(DATASET CONTENT Opens)

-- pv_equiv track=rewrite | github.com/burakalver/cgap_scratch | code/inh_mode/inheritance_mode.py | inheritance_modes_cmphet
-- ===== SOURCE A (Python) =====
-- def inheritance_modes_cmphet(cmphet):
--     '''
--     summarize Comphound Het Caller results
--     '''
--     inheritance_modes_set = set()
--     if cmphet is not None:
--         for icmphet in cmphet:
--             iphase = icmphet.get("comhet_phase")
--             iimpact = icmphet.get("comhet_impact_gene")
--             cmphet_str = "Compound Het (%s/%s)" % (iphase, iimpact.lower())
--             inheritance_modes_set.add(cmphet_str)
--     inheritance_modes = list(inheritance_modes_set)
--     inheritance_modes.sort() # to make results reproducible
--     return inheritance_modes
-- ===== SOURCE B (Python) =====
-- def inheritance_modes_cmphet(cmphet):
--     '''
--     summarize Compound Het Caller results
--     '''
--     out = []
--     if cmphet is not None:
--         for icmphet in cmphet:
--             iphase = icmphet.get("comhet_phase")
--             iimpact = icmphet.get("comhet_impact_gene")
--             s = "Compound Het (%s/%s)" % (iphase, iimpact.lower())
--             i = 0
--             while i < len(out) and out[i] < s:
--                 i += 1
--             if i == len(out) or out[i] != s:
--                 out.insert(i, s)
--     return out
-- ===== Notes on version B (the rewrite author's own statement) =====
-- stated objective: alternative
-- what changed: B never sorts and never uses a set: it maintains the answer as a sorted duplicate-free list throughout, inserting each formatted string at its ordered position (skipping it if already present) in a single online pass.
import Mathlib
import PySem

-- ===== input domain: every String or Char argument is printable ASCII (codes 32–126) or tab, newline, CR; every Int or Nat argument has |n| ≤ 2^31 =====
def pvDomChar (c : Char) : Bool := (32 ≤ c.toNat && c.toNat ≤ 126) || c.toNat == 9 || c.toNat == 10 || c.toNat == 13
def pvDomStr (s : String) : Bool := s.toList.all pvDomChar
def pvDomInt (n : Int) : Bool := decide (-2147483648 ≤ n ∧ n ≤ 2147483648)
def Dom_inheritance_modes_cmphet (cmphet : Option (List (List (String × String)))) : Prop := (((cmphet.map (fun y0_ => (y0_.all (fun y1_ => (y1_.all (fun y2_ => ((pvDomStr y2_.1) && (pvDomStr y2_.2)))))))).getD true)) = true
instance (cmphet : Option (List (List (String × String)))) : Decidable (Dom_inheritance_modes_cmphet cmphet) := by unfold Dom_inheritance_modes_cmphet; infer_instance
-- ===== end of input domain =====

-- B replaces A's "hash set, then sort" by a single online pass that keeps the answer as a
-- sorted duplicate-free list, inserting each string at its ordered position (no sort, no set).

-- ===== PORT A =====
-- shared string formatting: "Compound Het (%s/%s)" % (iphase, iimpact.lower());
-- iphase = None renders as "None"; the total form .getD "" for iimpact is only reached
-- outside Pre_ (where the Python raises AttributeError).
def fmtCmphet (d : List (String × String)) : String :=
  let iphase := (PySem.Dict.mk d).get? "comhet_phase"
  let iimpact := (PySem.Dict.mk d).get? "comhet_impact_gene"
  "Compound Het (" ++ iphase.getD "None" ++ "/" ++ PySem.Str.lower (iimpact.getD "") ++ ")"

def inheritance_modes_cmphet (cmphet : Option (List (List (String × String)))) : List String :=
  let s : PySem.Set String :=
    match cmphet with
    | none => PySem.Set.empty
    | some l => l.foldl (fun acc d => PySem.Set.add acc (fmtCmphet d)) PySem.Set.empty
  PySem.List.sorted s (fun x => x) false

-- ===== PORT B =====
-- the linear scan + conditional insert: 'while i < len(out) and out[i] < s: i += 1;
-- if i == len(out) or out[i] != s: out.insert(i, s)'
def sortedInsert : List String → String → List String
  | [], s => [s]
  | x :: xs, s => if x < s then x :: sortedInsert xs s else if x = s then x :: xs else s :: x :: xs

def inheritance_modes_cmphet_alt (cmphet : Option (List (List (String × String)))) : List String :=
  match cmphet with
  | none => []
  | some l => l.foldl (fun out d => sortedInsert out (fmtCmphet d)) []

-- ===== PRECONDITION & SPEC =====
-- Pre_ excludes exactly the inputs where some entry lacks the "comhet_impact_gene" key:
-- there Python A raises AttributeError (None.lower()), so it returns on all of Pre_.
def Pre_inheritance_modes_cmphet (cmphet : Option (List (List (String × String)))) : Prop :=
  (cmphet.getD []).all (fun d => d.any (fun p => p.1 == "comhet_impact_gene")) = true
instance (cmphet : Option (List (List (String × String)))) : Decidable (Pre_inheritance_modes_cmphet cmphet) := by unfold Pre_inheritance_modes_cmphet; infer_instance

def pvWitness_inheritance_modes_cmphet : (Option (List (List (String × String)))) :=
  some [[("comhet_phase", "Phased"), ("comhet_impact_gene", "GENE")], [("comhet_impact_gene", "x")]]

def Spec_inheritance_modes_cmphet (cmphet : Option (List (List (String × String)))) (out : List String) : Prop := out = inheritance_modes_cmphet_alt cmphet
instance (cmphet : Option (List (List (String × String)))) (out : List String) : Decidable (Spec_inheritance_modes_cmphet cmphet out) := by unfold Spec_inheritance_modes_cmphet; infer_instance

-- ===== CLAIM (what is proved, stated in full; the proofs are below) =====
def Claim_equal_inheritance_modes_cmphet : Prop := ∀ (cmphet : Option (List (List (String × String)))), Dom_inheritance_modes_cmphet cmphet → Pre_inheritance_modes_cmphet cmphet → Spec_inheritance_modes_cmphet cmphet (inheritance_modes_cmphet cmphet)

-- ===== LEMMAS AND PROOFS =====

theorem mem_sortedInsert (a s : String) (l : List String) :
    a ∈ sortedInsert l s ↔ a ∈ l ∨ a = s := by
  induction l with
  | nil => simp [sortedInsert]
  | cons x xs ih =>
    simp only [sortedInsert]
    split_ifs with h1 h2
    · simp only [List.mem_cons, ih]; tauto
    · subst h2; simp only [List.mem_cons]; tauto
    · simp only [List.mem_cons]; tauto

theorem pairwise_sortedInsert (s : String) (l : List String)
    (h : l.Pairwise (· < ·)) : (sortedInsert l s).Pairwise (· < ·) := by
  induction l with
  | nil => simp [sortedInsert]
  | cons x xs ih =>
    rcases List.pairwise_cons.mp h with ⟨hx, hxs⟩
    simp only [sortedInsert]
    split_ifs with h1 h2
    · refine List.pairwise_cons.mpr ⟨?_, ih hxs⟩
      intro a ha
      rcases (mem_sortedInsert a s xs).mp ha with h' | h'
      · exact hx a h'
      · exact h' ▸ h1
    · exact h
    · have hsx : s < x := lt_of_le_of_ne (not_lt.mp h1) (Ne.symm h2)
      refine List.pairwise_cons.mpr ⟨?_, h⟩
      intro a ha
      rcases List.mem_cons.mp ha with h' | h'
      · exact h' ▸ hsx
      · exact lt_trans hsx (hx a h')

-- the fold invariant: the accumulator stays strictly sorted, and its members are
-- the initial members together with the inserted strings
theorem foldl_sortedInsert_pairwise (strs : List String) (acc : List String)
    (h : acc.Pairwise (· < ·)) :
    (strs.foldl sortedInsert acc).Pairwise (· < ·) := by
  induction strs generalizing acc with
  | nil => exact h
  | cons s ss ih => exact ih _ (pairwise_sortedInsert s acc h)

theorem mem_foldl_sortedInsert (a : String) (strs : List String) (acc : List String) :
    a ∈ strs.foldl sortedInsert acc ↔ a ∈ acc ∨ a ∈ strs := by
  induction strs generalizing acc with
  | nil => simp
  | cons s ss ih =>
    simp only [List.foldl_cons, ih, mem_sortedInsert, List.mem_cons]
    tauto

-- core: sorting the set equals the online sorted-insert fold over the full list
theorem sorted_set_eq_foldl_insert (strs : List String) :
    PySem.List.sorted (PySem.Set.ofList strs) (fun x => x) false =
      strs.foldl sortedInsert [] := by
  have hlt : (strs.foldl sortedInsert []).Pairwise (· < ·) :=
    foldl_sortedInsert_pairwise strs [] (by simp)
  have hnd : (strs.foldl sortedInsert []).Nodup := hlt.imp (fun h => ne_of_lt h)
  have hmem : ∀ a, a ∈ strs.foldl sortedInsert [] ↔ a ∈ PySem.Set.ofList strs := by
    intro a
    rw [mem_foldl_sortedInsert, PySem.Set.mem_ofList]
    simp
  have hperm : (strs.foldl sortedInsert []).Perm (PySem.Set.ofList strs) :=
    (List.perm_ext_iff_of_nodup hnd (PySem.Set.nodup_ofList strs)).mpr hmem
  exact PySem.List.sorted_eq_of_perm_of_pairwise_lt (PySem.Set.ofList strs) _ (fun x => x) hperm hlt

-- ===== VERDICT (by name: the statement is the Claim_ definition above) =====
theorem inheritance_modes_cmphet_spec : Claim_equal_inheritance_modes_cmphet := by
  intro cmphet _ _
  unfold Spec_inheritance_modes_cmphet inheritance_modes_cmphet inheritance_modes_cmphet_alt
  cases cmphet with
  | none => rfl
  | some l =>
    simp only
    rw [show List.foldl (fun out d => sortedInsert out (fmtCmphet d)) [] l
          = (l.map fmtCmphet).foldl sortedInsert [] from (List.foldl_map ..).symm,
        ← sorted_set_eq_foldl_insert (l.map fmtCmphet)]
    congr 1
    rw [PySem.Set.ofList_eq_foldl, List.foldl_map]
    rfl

(DATASET CONTENT Closes)

* _WHAT YOU HAVE TO DO_: Pull out all lines in the data above that include "symm".

* _SOLUTION_:
    · have hsx : s < x := lt_of_le_of_ne (not_lt.mp h1) (Ne.symm h2)
          = (l.map fmtCmphet).foldl sortedInsert [] from (List.foldl_map ..).symm,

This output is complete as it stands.